Compaction Scheduling¶

This document explains how to safely schedule, automate, and operate persistence compaction in Papyra deployments.

Compaction is not optional in production. Retention defines what should no longer exist; compaction is the mechanism that physically removes it.

What Compaction Does¶

Compaction is a physical rewrite operation that:

Applies retention rules
Removes dropped / expired records
Rewrites storage into a smaller, consistent form
Reclaims disk space
Improves read performance over time

What compaction does not do:

It does not change logical semantics
It does not reorder events
It does not mutate surviving records
It does not run automatically unless you schedule it

Why Scheduling Matters¶

Without scheduled compaction:

Disk usage grows indefinitely
Retention becomes a logical illusion
Backup size increases over time
Recovery scans take longer
Cold start latency increases

With proper scheduling:

Storage stays bounded
Retention guarantees are enforced
Operational costs are predictable
Failure recovery remains fast

Supported Backends¶

Backend	Compaction Support	Notes
Memory	No-op	No persistence
JSON	Full rewrite	Atomic replace
Rotating Files	Segment rewrite	Per-file compaction
Redis Streams	XTRIM-based	Approximate trimming

When to Run Compaction¶

Recommended Intervals¶

Workload	Schedule
Low traffic	Daily
Medium traffic	Every 6–12 hours
High traffic	Hourly
Redis streams	Continuous / periodic

Rule of thumb:

Compaction should run more frequently than retention thresholds.

Scheduling Strategies¶

1. Cron-Based Scheduling (Recommended)¶

Use system cron or Kubernetes CronJobs.

Example (Linux cron):

0 2 * * * papyra persistence compact

Kubernetes CronJob:

schedule: "0 */6 * * *"

2. Orchestrator-Based Scheduling¶

Kubernetes Jobs
Nomad periodic jobs
Systemd timers

This is preferred in containerized environments.

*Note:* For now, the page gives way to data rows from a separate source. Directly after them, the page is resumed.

-- pv_equiv track=rewrite | github.com/DavidJBoardman/ai-vault-dashboard | backend/routers/project.py | _strip_boss_stone_prefix
-- ===== SOURCE A (Python) =====
-- def _strip_boss_stone_prefix(label: str) -> str:
--     """Strip leading 'boss stone' variants for cleaner display labels."""
--     if not label:
--         return label
--
--     text = str(label).strip()
--     lowered = text.lower()
--
--     prefixes = (
--         "boss stone",
--         "boss_stone",
--         "boss-stone",
--     )
--
--     for prefix in prefixes:
--         if lowered.startswith(prefix):
--             stripped = text[len(prefix):].lstrip(" _-:#")
--             return stripped or text
--
--     return text
-- ===== SOURCE B (Python) =====
-- def _strip_boss_stone_prefix(label: str) -> str:
--     """Strip a leading 'boss stone' variant (space/underscore/hyphen separator)."""
--     if not label:
--         return label
--
--     text = label.strip()
--     head = text.lower()[:10]
--
--     if head[:4] == "boss" and head[4:5] in " _-" and head[5:] == "stone":
--         rest = text[10:].lstrip(" _-:#")
--         return rest or text
--
--     return text
-- ===== Notes on version B (the rewrite author's own statement) =====
-- stated objective: simpler
-- what changed: The loop over a tuple of three explicit 10-character prefixes (startswith for each, slicing by len(prefix)) is replaced by one structural test on the first ten lowered characters: the 4-letter word, then a single separator character from the 3-char separator set, then the 5-letter word, followed by one fixed slice at index 10.
import Mathlib
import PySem

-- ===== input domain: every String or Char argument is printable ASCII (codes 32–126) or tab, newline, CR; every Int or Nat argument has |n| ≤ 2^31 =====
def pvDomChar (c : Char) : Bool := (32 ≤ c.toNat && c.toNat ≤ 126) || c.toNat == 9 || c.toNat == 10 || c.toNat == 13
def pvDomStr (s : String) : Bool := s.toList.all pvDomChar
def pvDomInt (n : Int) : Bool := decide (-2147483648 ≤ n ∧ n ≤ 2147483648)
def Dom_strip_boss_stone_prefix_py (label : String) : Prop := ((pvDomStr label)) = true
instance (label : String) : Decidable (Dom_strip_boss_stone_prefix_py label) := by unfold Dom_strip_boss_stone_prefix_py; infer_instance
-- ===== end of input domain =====

-- B replaces A's loop over a tuple of three explicit 10-character prefixes by a single
-- structural test on the first ten characters ("boss" + one of ' ','_','-' + "stone"); objective: simpler.


-- shared hand port of Python's str.lstrip(" _-:#") (PySem has no left-only chars strip):
-- exact — lstrip(chars) removes precisely the longest leading run of those characters
def pvLstripSep (cs : List Char) : List Char :=
  cs.dropWhile (fun c => c == ' ' || c == '_' || c == '-' || c == ':' || c == '#')

-- ===== PORT A =====
-- the 'for prefix in prefixes' loop, early return at the first matching prefix
def pvLoopA (text lowered : List Char) : List (List Char) → List Char
  | [] => text
  | p :: ps =>
    if PySem.Chars.startswith lowered p then
      let stripped := pvLstripSep (PySem.Chars.slice text (some (PySem.Chars.len p)) none)
      if stripped = [] then text else stripped
    else pvLoopA text lowered ps

def strip_boss_stone_prefix_py (label : String) : String :=
  if label = "" then label
  else
    let text := PySem.Chars.strip label.toList
    let lowered := PySem.Chars.lower text
    String.ofList (pvLoopA text lowered
      ["boss stone".toList, "boss_stone".toList, "boss-stone".toList])

-- ===== PORT B =====
def strip_boss_stone_prefix_py_alt (label : String) : String :=
  if label = "" then label
  else
    let text := PySem.Chars.strip label.toList
    let head := PySem.Chars.slice (PySem.Chars.lower text) none (some 10)
    if PySem.Chars.slice head none (some 4) = "boss".toList
        ∧ PySem.Chars.isIn (PySem.Chars.slice head (some 4) (some 5)) " _-".toList = true
        ∧ PySem.Chars.slice head (some 5) none = "stone".toList then
      let rest := pvLstripSep (PySem.Chars.slice text (some 10) none)
      String.ofList (if rest = [] then text else rest)
    else String.ofList text

-- ===== PRECONDITION & SPEC =====
def Spec_strip_boss_stone_prefix_py (label : String) (out : String) : Prop := out = strip_boss_stone_prefix_py_alt label
instance (label : String) (out : String) : Decidable (Spec_strip_boss_stone_prefix_py label out) := by unfold Spec_strip_boss_stone_prefix_py; infer_instance

-- ===== CLAIM (what is proved, stated in full; the proofs are below) =====
def Claim_equal_strip_boss_stone_prefix_py : Prop := ∀ (label : String), Dom_strip_boss_stone_prefix_py label → Spec_strip_boss_stone_prefix_py label (strip_boss_stone_prefix_py label)

-- ===== LEMMAS AND PROOFS =====

lemma pv_singleton_infix {c : Char} {l : List Char} : [c] <:+: l ↔ c ∈ l := by
  constructor
  · intro h; exact List.singleton_sublist.mp h.sublist
  · intro h
    obtain ⟨s, t, rfl⟩ := List.append_of_mem h
    exact ⟨s, t, by simp⟩

lemma pv_slice_to10 (xs : List Char) : PySem.Chars.slice xs none (some 10) = xs.take 10 := by
  rw [PySem.Chars.slice_eq_listSlice, PySem.List.slice_to xs (by norm_num),
    show Int.toNat 10 = 10 from rfl]

lemma pv_slice_to4 (xs : List Char) : PySem.Chars.slice xs none (some 4) = xs.take 4 := by
  rw [PySem.Chars.slice_eq_listSlice, PySem.List.slice_to xs (by norm_num),
    show Int.toNat 4 = 4 from rfl]

lemma pv_slice45 (xs : List Char) : PySem.Chars.slice xs (some 4) (some 5) = (xs.drop 4).take 1 := by
  rw [PySem.Chars.slice_eq_listSlice]
  have := PySem.List.slice_natCast xs 4 5
  norm_num at this; rw [this]

lemma pv_slice_from5 (xs : List Char) : PySem.Chars.slice xs (some 5) none = xs.drop 5 := by
  rw [PySem.Chars.slice_eq_listSlice, PySem.List.slice_from xs (by norm_num),
    show Int.toNat 5 = 5 from rfl]

lemma pv_slice_from10 (xs : List Char) : PySem.Chars.slice xs (some 10) none = xs.drop 10 := by
  rw [PySem.Chars.slice_eq_listSlice, PySem.List.slice_from xs (by norm_num),
    show Int.toNat 10 = 10 from rfl]

-- A's three-prefix disjunction is exactly B's structural test on the first ten characters
lemma pv_cond_iff (t : List Char) :
    (("boss stone".toList <+: t) ∨ ("boss_stone".toList <+: t) ∨ ("boss-stone".toList <+: t)) ↔
    ((t.take 10).take 4 = "boss".toList ∧
      PySem.Chars.isIn (((t.take 10).drop 4).take 1) " _-".toList = true ∧
      (t.take 10).drop 5 = "stone".toList) := by
  constructor
  · rintro (h | h | h) <;> rw [List.prefix_iff_eq_take] at h
    · rw [show ("boss stone".toList).length = 10 from rfl] at h; rw [← h]; decide
    · rw [show ("boss_stone".toList).length = 10 from rfl] at h; rw [← h]; decide
    · rw [show ("boss-stone".toList).length = 10 from rfl] at h; rw [← h]; decide
  · rintro ⟨h4, hm, h5⟩
    set h : List Char := t.take 10 with hh
    have hlen10 : h.length = 10 := by
      have h1 : h.length ≤ 10 := by simp [hh]
      have h2 : (h.drop 5).length = 5 := by rw [h5]; rfl
      simp at h2; omega
    have hdec : h = h.take 4 ++ (h.drop 4).take 1 ++ h.drop 5 := by
      conv_lhs => rw [← List.take_append_drop 4 h]
      rw [List.append_assoc]
      congr 1
      conv_lhs => rw [← List.take_append_drop 1 (h.drop 4)]
      rw [List.drop_drop]
    have hone : ((h.drop 4).take 1).length = 1 := by simp; omega
    obtain ⟨c, hc⟩ : ∃ c, (h.drop 4).take 1 = [c] := by
      rcases heq : (h.drop 4).take 1 with _ | ⟨c, rest⟩
      · rw [heq] at hone; simp at hone
      · rw [heq] at hone; simp at hone; exact ⟨c, by simp [hone]⟩
    rw [hc] at hdec
    rw [hc, PySem.Chars.isIn_iff_infix, pv_singleton_infix] at hm
    have hpre : h <+: t := by rw [hh]; exact List.take_prefix 10 t
    rw [hdec, h4, h5] at hpre
    fin_cases hm
    · left; exact hpre
    · right; left; exact hpre
    · right; right; exact hpre

-- A's loop, rewritten as one if on B's condition (all three prefixes have length 10)
lemma pv_main (text lowered : List Char) :
    pvLoopA text lowered ["boss stone".toList, "boss_stone".toList, "boss-stone".toList] =
      if ((lowered.take 10).take 4 = "boss".toList ∧
          PySem.Chars.isIn (((lowered.take 10).drop 4).take 1) " _-".toList = true ∧
          (lowered.take 10).drop 5 = "stone".toList) then
        (if pvLstripSep (text.drop 10) = [] then text else pvLstripSep (text.drop 10))
      else text := by
  have hsA : ∀ p : List Char, p.length = 10 →
      PySem.Chars.slice text (some (PySem.Chars.len p)) none = text.drop 10 := by
    intro p hp
    rw [PySem.Chars.slice_eq_listSlice,
      show PySem.Chars.len p = ((10 : Nat) : Int) from by rw [PySem.Chars.len_eq, hp],
      PySem.List.slice_from _ (by positivity)]
    simp
  have e1 := hsA "boss stone".toList rfl
  have e2 := hsA "boss_stone".toList rfl
  have e3 := hsA "boss-stone".toList rfl
  have hcond : ((lowered.take 10).take 4 = "boss".toList ∧
      PySem.Chars.isIn (((lowered.take 10).drop 4).take 1) " _-".toList = true ∧
      (lowered.take 10).drop 5 = "stone".toList) ↔
      (PySem.Chars.startswith lowered "boss stone".toList = true ∨
       PySem.Chars.startswith lowered "boss_stone".toList = true ∨
       PySem.Chars.startswith lowered "boss-stone".toList = true) := by
    rw [← pv_cond_iff lowered, PySem.Chars.startswith_iff, PySem.Chars.startswith_iff,
      PySem.Chars.startswith_iff]
  by_cases hb : ((lowered.take 10).take 4 = "boss".toList ∧
      PySem.Chars.isIn (((lowered.take 10).drop 4).take 1) " _-".toList = true ∧
      (lowered.take 10).drop 5 = "stone".toList)
  · rw [if_pos hb]
    cases hs1 : PySem.Chars.startswith lowered "boss stone".toList <;>
      cases hs2 : PySem.Chars.startswith lowered "boss_stone".toList <;>
        cases hs3 : PySem.Chars.startswith lowered "boss-stone".toList <;>
          try (simp only [pvLoopA, hs1, hs2, hs3, e1, e2, e3, Bool.false_eq_true, if_false, if_true]; done)
    exfalso; rcases hcond.mp hb with h | h | h <;> simp_all
  · rw [if_neg hb]
    have f1 : PySem.Chars.startswith lowered "boss stone".toList = false := by
      cases hs : PySem.Chars.startswith lowered "boss stone".toList
      · rfl
      · exact absurd (hcond.mpr (Or.inl hs)) hb
    have f2 : PySem.Chars.startswith lowered "boss_stone".toList = false := by
      cases hs : PySem.Chars.startswith lowered "boss_stone".toList
      · rfl
      · exact absurd (hcond.mpr (Or.inr (Or.inl hs))) hb
    have f3 : PySem.Chars.startswith lowered "boss-stone".toList = false := by
      cases hs : PySem.Chars.startswith lowered "boss-stone".toList
      · rfl
      · exact absurd (hcond.mpr (Or.inr (Or.inr hs))) hb
    simp only [pvLoopA, f1, f2, f3, Bool.false_eq_true, if_false]

-- ===== VERDICT (by name: the statement is the Claim_ definition above) =====
theorem strip_boss_stone_prefix_py_spec : Claim_equal_strip_boss_stone_prefix_py := by
  intro label _
  show strip_boss_stone_prefix_py label = strip_boss_stone_prefix_py_alt label
  unfold strip_boss_stone_prefix_py strip_boss_stone_prefix_py_alt
  by_cases hl : label = ""
  · simp [hl]
  · simp only [hl, if_false, pv_slice_to10, pv_slice_to4, pv_slice45, pv_slice_from5,
      pv_slice_from10, pv_main, apply_ite String.ofList]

3. Manual / Emergency Compaction¶

Use when:

Disk pressure alerts fire
After large incident recovery
Before migrations
Before backups

papyra persistence compact

Compaction Safety Model¶

Papyra compaction is designed to be safe by default:

Atomic file replacement
Temporary files only committed on success
Original data preserved until final swap
Failure leaves original storage intact

If compaction fails:

No data loss
Next run can retry safely

Interaction With Retention¶

Retention rules define eligibility. Compaction enforces physical deletion.

Example:

RetentionPolicy(
    max_records=10_000,
    max_age_seconds=86400
)

Without compaction:

Old records still exist on disk

With compaction:

Old records are physically removed

Redis-Specific Scheduling¶

Redis Streams compaction uses XTRIM.

Recommended Approach¶

Use approximate trimming (~)
Run compaction frequently
Avoid large trim operations

Config:

RedisStreamsConfig(
    approx_trim=True
)

Scheduling:

Hourly or continuous
Never large batch trims

Metrics to Monitor¶

Before and after compaction, monitor:

records_written
records_dropped
compactions_run
compaction_errors
Disk usage

CLI:

papyra metrics persistence

Warning Signs of Misconfiguration¶

Disk usage grows despite retention
Compaction runs but size does not shrink
Long startup scan times
Frequent recovery scans
Redis memory pressure

These indicate:

Compaction not scheduled
Retention misconfigured
Incorrect backend assumptions

Production Checklist¶

Before enabling compaction scheduling:

[ ] Retention policy explicitly defined
[ ] Compaction tested in staging
[ ] Backups verified
[ ] Metrics enabled
[ ] Alerts configured for failures

Recommended Defaults¶

Environment	Interval
Development	Manual
Staging	Daily
Production	1–6 hours
Redis-heavy	Continuous / hourly

Final Guidance¶

Retention without compaction is incomplete.

Treat compaction as a first-class operational task, not a maintenance afterthought.

If you schedule compaction correctly: - Papyra remains fast - Storage remains bounded - Failures remain recoverable

This is non-negotiable for long-running systems.